## The task
Copy out every line of the records in which "hget" can be found.

Saved data entries
------------------------------------------------------------

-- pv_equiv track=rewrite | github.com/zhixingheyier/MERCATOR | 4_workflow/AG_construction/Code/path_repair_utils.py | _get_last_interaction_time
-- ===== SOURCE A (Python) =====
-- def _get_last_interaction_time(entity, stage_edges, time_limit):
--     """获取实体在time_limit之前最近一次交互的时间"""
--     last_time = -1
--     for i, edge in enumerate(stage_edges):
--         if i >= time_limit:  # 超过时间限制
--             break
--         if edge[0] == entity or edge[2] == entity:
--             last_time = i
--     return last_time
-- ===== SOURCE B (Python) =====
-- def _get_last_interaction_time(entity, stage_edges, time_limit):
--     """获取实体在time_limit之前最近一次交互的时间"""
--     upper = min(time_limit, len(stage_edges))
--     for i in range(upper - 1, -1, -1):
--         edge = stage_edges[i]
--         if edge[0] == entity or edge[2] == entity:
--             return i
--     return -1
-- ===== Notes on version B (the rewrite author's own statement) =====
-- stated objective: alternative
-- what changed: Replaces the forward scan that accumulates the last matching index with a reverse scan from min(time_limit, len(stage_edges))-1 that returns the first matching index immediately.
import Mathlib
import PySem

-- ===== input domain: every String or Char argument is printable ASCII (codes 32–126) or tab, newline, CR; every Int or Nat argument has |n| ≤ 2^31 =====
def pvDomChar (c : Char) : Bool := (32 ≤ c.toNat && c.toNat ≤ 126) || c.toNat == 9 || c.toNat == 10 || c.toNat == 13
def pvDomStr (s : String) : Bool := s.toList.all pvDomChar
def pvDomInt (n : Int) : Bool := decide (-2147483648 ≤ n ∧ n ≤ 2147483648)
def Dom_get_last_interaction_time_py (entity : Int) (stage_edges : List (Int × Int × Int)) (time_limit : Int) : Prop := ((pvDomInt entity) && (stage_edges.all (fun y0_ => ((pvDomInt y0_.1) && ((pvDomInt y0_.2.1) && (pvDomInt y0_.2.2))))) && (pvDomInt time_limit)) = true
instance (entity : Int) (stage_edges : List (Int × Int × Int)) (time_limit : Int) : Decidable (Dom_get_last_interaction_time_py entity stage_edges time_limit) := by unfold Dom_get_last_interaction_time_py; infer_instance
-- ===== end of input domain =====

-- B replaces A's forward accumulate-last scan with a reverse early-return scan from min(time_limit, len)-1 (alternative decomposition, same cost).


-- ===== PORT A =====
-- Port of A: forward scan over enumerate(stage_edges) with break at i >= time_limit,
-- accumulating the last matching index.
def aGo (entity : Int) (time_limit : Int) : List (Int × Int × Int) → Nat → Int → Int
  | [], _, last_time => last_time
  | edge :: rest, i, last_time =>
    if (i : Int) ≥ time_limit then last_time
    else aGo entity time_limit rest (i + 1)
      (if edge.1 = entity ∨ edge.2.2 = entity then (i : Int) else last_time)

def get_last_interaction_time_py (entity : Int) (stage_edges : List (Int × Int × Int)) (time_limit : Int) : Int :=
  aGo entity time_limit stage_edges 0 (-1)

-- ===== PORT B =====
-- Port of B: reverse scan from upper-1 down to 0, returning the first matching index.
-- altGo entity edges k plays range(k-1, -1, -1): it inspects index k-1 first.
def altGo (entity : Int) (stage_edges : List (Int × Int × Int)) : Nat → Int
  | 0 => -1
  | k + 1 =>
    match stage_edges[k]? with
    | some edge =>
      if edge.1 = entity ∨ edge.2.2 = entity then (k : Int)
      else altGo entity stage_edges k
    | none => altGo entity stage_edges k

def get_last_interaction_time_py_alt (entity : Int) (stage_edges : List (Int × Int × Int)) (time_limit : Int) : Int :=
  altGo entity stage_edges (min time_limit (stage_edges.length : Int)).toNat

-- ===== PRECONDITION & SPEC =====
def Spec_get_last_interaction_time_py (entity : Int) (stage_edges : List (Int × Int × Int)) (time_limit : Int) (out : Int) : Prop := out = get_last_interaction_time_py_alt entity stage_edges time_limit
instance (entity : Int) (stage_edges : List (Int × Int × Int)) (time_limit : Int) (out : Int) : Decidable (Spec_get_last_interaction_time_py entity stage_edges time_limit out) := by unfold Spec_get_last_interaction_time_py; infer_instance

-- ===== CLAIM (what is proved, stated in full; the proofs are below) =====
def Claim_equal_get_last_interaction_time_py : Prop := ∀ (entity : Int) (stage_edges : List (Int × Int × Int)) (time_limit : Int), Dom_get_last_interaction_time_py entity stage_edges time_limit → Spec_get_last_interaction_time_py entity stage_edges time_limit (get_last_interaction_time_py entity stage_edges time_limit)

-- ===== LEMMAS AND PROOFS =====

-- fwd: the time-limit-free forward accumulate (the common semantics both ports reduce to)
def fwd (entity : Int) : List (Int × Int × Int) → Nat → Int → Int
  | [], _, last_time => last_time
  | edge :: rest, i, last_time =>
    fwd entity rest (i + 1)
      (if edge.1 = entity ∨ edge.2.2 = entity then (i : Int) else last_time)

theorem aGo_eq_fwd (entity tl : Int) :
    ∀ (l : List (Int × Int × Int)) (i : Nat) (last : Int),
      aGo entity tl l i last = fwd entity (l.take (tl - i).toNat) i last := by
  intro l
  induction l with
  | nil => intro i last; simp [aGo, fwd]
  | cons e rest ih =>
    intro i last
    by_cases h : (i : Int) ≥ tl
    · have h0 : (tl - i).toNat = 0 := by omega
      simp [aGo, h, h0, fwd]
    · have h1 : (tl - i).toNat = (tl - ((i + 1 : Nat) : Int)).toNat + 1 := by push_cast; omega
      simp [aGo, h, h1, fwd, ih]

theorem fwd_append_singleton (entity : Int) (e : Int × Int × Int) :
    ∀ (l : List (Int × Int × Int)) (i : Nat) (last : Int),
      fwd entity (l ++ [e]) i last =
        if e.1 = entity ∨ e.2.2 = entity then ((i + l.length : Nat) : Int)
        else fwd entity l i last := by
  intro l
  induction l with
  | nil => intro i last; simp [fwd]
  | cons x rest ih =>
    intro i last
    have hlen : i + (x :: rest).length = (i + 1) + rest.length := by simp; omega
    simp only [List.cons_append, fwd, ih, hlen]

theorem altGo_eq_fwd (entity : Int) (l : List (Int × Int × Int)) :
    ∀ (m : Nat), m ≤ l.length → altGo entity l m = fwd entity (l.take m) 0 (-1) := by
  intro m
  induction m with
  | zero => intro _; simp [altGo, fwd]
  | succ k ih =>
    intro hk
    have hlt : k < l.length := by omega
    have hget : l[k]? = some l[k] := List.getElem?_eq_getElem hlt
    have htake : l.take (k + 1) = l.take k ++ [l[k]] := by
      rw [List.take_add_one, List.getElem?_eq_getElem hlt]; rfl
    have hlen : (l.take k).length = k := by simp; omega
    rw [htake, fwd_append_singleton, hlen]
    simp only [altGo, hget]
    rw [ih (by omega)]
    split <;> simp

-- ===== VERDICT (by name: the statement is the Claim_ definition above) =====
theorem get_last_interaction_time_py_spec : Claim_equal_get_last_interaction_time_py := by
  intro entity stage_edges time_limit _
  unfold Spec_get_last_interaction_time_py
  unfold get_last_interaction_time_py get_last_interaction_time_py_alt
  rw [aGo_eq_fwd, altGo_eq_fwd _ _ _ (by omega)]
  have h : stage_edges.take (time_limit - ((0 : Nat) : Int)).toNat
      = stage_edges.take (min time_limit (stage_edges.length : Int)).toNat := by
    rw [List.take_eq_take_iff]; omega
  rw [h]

------------------------------------------------------------

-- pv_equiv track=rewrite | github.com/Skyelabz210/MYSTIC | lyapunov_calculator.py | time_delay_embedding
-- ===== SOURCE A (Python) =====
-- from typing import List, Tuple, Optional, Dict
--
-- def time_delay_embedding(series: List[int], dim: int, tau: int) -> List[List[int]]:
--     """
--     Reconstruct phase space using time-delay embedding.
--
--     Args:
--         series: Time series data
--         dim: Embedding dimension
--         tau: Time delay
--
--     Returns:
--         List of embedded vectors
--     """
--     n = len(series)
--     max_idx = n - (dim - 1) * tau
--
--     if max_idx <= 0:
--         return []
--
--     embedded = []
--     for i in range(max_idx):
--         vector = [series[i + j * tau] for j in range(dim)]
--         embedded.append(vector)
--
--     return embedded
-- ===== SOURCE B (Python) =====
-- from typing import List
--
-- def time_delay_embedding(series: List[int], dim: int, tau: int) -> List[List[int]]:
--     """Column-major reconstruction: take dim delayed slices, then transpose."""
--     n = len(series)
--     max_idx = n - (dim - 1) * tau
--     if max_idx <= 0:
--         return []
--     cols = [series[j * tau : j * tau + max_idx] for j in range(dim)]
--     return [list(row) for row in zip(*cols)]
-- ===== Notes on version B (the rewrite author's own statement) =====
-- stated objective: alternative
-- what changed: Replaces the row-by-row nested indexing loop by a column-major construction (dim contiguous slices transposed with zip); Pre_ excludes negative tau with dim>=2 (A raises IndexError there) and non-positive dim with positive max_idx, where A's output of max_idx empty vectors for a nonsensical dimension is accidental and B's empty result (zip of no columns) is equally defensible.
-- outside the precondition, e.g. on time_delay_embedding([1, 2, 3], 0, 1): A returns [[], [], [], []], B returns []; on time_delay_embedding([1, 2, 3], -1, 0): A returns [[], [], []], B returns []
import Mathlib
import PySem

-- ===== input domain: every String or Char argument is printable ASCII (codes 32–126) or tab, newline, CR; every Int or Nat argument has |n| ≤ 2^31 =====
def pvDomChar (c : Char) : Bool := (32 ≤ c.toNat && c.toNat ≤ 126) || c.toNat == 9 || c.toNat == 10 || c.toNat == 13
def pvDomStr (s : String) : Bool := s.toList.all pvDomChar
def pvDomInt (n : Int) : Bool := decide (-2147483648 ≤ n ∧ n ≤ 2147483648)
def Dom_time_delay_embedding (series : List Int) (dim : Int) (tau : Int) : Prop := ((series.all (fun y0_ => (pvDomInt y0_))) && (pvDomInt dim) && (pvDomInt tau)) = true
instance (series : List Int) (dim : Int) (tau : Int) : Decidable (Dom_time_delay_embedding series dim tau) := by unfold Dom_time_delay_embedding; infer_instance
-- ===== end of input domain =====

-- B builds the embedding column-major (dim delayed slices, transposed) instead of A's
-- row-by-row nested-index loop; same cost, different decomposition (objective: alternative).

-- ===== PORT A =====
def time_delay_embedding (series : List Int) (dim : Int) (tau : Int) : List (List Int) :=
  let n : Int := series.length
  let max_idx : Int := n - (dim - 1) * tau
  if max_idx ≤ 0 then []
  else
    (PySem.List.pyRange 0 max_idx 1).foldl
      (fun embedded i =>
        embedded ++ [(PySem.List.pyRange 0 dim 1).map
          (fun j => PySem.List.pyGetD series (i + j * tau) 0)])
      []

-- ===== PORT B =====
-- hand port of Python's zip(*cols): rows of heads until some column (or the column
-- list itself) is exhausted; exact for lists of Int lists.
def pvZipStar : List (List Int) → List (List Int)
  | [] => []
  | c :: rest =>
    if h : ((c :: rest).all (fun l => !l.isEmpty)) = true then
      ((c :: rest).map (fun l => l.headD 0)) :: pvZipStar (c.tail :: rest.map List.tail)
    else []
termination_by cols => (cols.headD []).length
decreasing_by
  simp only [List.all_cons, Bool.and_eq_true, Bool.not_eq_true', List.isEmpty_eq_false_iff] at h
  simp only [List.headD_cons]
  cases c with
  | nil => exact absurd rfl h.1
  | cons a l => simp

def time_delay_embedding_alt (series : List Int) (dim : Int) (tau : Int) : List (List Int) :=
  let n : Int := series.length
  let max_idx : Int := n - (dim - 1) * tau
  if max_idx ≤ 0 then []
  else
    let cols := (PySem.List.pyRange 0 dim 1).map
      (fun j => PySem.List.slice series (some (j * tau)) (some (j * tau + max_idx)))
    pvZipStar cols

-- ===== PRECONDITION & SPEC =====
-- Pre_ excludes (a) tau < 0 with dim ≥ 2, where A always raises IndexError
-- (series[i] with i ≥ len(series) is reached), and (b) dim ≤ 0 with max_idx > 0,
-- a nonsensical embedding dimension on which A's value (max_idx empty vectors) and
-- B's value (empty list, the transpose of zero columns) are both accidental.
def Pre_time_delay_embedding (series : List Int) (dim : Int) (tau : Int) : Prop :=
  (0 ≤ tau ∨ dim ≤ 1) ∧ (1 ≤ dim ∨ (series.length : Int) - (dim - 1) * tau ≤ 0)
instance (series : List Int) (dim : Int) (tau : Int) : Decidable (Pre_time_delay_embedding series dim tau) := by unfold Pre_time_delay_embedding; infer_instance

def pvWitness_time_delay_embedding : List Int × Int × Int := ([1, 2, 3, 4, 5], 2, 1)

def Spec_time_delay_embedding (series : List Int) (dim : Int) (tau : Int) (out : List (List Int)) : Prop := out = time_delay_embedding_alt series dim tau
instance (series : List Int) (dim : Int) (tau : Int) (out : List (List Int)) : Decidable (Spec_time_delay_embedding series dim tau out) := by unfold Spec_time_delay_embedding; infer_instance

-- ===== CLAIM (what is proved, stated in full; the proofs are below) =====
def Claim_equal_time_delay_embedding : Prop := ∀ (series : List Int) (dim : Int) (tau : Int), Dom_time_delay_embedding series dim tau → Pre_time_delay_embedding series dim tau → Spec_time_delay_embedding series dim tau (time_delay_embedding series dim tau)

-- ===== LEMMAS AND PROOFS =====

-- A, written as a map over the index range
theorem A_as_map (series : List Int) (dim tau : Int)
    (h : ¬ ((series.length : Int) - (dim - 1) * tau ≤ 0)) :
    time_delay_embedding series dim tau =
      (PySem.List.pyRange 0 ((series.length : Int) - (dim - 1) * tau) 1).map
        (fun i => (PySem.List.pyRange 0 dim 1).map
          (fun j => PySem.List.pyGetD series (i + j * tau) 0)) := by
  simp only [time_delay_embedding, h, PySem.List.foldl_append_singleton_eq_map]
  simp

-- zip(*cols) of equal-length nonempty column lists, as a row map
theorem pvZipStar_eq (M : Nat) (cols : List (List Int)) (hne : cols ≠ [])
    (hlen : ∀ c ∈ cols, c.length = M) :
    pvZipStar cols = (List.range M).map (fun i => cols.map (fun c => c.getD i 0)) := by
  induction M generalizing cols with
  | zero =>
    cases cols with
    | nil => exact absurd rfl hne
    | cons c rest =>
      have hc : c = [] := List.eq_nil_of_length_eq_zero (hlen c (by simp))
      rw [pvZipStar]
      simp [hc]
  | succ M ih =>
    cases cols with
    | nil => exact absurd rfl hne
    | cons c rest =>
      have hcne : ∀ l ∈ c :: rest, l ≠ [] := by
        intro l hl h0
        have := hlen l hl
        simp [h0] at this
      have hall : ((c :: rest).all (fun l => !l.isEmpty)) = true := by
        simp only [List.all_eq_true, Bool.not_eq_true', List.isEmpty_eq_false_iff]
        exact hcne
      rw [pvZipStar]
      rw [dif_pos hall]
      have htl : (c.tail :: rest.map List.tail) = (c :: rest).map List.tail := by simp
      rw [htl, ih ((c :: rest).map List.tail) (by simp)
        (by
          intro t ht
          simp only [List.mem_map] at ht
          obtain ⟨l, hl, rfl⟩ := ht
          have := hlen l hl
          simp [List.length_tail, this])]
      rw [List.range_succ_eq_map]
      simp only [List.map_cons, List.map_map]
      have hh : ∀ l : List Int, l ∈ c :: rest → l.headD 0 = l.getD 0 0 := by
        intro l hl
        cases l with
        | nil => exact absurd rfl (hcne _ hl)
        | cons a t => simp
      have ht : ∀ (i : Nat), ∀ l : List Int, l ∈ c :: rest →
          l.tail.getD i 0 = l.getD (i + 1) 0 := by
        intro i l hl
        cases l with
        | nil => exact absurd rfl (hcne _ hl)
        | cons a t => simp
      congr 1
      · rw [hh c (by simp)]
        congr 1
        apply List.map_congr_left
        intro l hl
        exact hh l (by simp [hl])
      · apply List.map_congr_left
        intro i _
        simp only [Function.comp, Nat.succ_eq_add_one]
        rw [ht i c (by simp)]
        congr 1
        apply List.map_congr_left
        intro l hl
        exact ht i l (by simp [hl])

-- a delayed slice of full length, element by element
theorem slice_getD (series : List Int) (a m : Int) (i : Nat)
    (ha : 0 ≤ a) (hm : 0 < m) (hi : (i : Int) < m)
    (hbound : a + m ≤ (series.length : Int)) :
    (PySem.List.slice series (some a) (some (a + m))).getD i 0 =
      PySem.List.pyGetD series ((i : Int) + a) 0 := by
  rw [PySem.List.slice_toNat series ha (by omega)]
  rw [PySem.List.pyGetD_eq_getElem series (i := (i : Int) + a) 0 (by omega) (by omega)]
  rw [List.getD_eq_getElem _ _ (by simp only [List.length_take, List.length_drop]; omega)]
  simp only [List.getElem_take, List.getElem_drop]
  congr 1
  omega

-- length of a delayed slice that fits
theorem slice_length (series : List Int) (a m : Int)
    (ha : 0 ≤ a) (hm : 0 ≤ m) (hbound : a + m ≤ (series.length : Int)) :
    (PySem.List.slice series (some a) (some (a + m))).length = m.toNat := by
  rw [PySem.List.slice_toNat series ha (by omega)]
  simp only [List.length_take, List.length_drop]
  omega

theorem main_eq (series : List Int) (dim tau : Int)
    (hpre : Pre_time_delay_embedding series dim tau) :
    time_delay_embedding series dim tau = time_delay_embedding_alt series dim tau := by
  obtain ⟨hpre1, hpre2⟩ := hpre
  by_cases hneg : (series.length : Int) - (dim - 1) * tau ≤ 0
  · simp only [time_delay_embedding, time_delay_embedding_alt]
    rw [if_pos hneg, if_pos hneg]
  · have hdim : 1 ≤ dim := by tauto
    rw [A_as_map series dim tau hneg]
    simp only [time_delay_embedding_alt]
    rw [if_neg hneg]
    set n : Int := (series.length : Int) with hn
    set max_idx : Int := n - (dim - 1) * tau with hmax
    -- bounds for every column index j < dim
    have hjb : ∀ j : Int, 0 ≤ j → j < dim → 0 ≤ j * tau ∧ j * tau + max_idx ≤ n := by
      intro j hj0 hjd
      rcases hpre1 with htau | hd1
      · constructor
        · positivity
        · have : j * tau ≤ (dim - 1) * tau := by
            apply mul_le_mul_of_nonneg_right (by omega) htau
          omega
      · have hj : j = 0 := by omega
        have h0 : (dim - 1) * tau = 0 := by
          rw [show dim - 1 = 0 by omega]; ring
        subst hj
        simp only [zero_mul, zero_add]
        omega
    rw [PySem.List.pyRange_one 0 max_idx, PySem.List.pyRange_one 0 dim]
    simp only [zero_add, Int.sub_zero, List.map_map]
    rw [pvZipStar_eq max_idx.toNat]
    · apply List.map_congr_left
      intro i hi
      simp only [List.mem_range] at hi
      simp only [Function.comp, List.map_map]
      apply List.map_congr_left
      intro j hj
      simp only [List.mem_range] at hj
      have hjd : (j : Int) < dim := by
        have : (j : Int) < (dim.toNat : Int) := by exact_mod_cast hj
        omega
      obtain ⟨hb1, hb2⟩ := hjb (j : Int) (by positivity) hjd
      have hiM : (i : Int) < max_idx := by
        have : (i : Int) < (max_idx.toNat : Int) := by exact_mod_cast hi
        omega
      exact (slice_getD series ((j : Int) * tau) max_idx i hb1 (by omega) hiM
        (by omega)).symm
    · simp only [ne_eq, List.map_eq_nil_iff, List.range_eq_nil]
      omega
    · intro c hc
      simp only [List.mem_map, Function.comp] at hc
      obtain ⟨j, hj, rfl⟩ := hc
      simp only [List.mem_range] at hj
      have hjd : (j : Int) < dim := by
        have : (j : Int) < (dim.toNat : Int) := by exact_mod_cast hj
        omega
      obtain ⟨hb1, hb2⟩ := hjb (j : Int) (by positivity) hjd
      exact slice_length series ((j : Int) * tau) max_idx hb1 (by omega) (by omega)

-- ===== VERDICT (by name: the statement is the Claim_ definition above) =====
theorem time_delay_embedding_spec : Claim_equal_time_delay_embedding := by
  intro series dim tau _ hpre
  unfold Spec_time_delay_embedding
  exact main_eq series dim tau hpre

------------------------------------------------------------

## Expected output
    have hget : l[k]? = some l[k] := List.getElem?_eq_getElem hlt
    simp only [altGo, hget]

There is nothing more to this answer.